I ask because my dad was.... he was from a village near Krakow... sorry I don't speak any Polish...


----------



## Brunner (Apr 20, 2005)

Yes Royzee, I am Polish. 
 willge near Kraków? Do you know/remember its name?


----------



## Royzee617 (Apr 21, 2005)

Katowice I think....


----------



## Brunner (Apr 21, 2005)

Katowice? wow I'd say it's a quite big city not a village. So your father comes from Silesia.


----------



## Royzee617 (Apr 21, 2005)

I suppose so.. I think it was a village - called Sopotnia Wielka...


----------



## Brunner (Apr 21, 2005)

So, if you want it or not, you are, in some way of Polish descent  

Sopotnia Wielka, let me see on the map........


I think I got it. It's a village about 50 km south from Oświęcim (Auschwitz) and 60-70 km SW from Kraków, near Plish-Czech border. Really nice neighbourhood, mountains, brewery in Żywiec... 8)


----------



## Concorde247 (Apr 21, 2005)

Do you live near Duxford?

I usually go there twice a year - especially for the flying legends display in mid july.


----------



## mosquitoman (Apr 21, 2005)

I'll be there- I only live 10 minutes away and I can get into the Flypast enclosure aswell. Best place to sit or stand is under the Shack though


----------



## Royzee617 (Apr 22, 2005)

Yes I am half-Polish... my mum is a Brit.

I live 30 odd miles from Duxford heading west in the New City of Milton Keynes - not far from Cranfield...

I have never been to a Duxford airshow... can you believe it... we went the day before once... great for watching the Spits arrive... another load of prime footage queued up for conversion and posting...

Also I have never been to Poland - only flown through Polish airspace... I like Zywiec beer tho!


----------



## mosquitoman (Apr 22, 2005)

Are you going to Flying Legends this year?
If so, I might see you- look for the guy in a Mossie T-shirt round the model stands


----------



## the lancaster kicks ass (Apr 22, 2005)

sounds about right..........


----------



## Concorde247 (Apr 23, 2005)

hopefully i'll be there, i'll keep my eye open for ya


----------



## Brunner (Apr 24, 2005)

Lucky you, we don't have such airshows here  
I'd like to go to England but I have some exams before me


----------



## Nonskimmer (Apr 24, 2005)

We have airshows where I live in Canada, but the closest good WWII aircraft displays are in eastern Ontario.

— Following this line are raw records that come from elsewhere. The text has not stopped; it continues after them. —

-- pv_equiv track=rewrite | github.com/apostolovbg/devcovenant | devcovenant/core/policies/docstring_and_comment_coverage/adapters/python.py | _has_comment_before
-- ===== SOURCE A (Python) =====
-- from typing import List, Set
--
-- def _has_comment_before(
--     line: int, comment_lines: Set[int], lookback: int = 3
-- ) -> bool:
--     """Check whether a comment exists in the preceding lines."""
--     for offset in range(lookback + 1):
--         target = line - offset
--         if target <= 0:
--             continue
--         if target in comment_lines:
--             return True
--     return False
-- ===== SOURCE B (Python) =====
-- def _has_comment_before(line, comment_lines, lookback=3):
--     """Check whether a comment exists in the preceding lines."""
--     return any(c >= 1 and 0 <= line - c <= lookback for c in comment_lines)
-- ===== Notes on version B (the rewrite author's own statement) =====
-- stated objective: alternative
-- what changed: B iterates over the comment-line set testing whether each lies in the lookback window, instead of scanning the lookback+1 offsets and probing the set.
import Mathlib
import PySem

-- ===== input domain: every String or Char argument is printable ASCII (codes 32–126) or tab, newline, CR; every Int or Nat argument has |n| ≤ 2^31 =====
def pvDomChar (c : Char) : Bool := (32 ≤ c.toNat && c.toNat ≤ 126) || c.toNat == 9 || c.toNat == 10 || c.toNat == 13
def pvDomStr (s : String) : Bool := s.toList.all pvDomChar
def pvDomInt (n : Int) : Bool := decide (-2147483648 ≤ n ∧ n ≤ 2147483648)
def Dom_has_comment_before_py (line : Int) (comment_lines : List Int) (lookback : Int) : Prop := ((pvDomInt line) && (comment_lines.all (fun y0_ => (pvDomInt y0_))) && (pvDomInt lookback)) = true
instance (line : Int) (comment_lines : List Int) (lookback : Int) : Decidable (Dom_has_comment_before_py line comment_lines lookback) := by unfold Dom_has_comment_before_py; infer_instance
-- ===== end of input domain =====

-- B tests each comment line against the lookback window instead of scanning the offset window and probing the set (alternative decomposition, same cost class).

-- ===== PORT A =====
-- for offset in range(lookback+1): target = line-offset; skip if target <= 0; return True if target in comment_lines
def has_comment_before_py (line : Int) (comment_lines : List Int) (lookback : Int) : Bool :=
  (PySem.List.pyRange 0 (lookback + 1) 1).any (fun offset =>
    let target := line - offset
    if target ≤ 0 then false
    else comment_lines.contains target)

-- ===== PORT B =====
-- any(c >= 1 and 0 <= line - c <= lookback for c in comment_lines)
def has_comment_before_py_alt (line : Int) (comment_lines : List Int) (lookback : Int) : Bool :=
  comment_lines.any (fun c => decide (1 ≤ c) && decide (0 ≤ line - c) && decide (line - c ≤ lookback))

-- ===== PRECONDITION & SPEC =====
def Spec_has_comment_before_py (line : Int) (comment_lines : List Int) (lookback : Int) (out : Bool) : Prop := out = has_comment_before_py_alt line comment_lines lookback
instance (line : Int) (comment_lines : List Int) (lookback : Int) (out : Bool) : Decidable (Spec_has_comment_before_py line comment_lines lookback out) := by unfold Spec_has_comment_before_py; infer_instance

-- ===== CLAIM (what is proved, stated in full; the proofs are below) =====
def Claim_equal_has_comment_before_py : Prop := ∀ (line : Int) (comment_lines : List Int) (lookback : Int), Dom_has_comment_before_py line comment_lines lookback → Spec_has_comment_before_py line comment_lines lookback (has_comment_before_py line comment_lines lookback)

-- ===== LEMMAS AND PROOFS =====

theorem has_comment_before_eq (line : Int) (comment_lines : List Int) (lookback : Int) :
    has_comment_before_py line comment_lines lookback = has_comment_before_py_alt line comment_lines lookback := by
  unfold has_comment_before_py has_comment_before_py_alt
  rw [Bool.eq_iff_iff]
  simp only [List.any_eq_true, PySem.List.mem_pyRange_one, List.contains_eq_mem]
  constructor
  · rintro ⟨offset, ⟨h0, hlt⟩, hb⟩
    by_cases hle : line - offset ≤ 0
    · simp [hle] at hb
    · simp only [hle, if_false, decide_eq_true_eq] at hb
      exact ⟨line - offset, hb, by simp; omega⟩
  · rintro ⟨c, hc, hb⟩
    simp only [Bool.and_eq_true, decide_eq_true_eq] at hb
    refine ⟨line - c, by omega, ?_⟩
    have h2 : ¬ (line - (line - c) ≤ 0) := by omega
    simp [hc]; omega

-- ===== VERDICT (by name: the statement is the Claim_ definition above) =====
theorem has_comment_before_py_spec : Claim_equal_has_comment_before_py := by
  intro line cl lb _
  unfold Spec_has_comment_before_py
  exact has_comment_before_eq line cl lb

The distance from here to there is pretty close to the distance between Poland and England.


----------



## mosquitoman (Apr 24, 2005)

There's a good airshow at Duxford 7-8 May, it's got the BBMF, Red Arrows etc... Anyone going to that one?


----------



## Nonskimmer (Apr 24, 2005)

No.


----------



## the lancaster kicks ass (Apr 24, 2005)

no


----------



## mosquitoman (Apr 24, 2005)

oh well


----------



## Concorde247 (Apr 24, 2005)

would like too, but have too many things to do.


----------